| Problem requirements |
Of the entries below, return only those lines from the line with "cons d ds =>" to the line with "start, c ≠ '#', c ≠ '\n'", exactly, both included.

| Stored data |
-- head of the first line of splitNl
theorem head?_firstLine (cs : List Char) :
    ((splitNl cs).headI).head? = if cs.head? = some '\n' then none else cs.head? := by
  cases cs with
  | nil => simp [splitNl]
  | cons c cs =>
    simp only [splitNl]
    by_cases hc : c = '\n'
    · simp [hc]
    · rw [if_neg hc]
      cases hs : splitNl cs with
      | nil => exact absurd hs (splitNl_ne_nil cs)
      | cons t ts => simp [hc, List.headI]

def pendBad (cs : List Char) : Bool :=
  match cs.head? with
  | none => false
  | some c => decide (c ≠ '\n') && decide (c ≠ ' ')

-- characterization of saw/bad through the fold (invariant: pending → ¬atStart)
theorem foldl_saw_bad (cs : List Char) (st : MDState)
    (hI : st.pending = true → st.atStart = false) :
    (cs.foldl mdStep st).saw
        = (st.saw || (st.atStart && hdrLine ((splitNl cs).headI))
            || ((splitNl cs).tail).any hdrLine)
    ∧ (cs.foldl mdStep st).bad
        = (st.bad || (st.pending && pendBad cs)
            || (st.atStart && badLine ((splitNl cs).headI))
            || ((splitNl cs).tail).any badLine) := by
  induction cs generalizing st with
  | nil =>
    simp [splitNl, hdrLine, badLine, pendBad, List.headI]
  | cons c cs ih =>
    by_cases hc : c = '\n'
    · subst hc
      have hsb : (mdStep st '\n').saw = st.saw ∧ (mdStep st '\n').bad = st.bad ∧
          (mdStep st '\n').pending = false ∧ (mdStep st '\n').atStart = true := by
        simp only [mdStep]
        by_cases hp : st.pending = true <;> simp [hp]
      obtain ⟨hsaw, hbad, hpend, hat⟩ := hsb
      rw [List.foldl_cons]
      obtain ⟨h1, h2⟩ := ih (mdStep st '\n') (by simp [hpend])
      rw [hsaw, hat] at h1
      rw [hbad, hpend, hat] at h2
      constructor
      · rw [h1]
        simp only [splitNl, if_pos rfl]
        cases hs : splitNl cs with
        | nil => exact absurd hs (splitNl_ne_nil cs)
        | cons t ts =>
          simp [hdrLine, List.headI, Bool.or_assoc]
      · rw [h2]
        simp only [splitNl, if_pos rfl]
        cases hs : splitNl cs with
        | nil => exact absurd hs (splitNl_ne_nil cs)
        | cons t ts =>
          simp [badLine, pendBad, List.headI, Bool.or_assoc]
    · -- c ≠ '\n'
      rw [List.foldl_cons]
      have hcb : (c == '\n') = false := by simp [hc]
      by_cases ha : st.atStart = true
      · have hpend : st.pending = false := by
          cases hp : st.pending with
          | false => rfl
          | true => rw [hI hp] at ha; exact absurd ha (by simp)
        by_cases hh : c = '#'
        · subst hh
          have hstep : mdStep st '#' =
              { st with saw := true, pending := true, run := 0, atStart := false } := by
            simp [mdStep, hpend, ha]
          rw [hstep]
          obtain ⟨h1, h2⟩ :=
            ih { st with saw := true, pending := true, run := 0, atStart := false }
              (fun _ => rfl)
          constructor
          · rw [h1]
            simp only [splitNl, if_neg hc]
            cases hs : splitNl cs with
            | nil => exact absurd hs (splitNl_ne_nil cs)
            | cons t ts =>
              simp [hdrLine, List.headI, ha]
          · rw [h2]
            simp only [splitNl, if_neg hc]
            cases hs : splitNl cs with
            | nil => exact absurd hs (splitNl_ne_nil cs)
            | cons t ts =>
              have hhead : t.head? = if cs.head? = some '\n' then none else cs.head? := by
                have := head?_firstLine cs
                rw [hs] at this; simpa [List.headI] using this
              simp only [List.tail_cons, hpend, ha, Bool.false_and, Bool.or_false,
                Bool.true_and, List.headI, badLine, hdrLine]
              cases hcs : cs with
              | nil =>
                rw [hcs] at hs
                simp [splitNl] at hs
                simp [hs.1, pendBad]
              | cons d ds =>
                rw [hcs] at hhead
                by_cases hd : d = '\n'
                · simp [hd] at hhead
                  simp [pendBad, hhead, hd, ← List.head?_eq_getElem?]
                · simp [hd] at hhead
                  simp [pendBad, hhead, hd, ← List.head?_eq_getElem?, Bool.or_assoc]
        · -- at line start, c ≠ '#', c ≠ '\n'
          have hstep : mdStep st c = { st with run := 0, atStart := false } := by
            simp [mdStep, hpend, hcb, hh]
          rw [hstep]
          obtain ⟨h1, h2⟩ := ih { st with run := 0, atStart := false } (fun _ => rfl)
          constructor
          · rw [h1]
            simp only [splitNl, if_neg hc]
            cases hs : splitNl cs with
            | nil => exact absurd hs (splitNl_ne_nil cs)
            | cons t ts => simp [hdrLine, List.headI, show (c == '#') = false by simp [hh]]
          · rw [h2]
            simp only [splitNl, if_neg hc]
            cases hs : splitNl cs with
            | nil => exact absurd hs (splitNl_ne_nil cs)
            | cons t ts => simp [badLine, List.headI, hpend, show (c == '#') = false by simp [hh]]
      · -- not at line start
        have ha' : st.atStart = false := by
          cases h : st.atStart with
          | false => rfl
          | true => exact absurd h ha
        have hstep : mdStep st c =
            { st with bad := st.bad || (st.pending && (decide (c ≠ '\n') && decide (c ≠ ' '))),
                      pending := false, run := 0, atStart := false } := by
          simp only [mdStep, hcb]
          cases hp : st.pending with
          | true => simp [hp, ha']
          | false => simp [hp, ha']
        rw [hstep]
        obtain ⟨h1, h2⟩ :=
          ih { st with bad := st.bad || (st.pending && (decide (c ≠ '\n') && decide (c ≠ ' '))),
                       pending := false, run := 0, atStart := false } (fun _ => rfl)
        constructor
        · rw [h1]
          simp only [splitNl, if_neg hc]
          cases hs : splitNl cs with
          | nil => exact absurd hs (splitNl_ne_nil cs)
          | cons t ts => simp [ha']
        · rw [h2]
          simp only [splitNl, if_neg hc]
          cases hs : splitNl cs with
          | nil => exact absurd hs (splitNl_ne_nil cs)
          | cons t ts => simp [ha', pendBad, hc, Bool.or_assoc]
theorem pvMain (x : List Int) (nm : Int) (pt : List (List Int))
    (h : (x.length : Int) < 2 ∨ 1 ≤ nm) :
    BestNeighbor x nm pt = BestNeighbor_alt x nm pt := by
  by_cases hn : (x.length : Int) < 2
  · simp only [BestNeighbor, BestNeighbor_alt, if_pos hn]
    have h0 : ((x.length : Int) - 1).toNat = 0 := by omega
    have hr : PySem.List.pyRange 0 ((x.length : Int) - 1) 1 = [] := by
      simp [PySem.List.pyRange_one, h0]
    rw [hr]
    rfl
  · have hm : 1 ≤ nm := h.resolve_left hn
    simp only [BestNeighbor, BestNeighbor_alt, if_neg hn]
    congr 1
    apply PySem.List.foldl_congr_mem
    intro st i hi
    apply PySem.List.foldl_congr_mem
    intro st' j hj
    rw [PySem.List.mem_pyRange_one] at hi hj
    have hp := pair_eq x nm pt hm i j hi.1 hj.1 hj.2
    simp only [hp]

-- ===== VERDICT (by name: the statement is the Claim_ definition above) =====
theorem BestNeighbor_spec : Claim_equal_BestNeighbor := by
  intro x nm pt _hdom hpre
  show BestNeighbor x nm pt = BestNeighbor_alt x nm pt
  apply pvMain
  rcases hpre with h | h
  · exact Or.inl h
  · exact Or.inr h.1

| Answer below |
              | cons d ds =>
                rw [hcs] at hhead
                by_cases hd : d = '\n'
                · simp [hd] at hhead
                  simp [pendBad, hhead, hd, ← List.head?_eq_getElem?]
                · simp [hd] at hhead
                  simp [pendBad, hhead, hd, ← List.head?_eq_getElem?, Bool.or_assoc]
        · -- at line start, c ≠ '#', c ≠ '\n'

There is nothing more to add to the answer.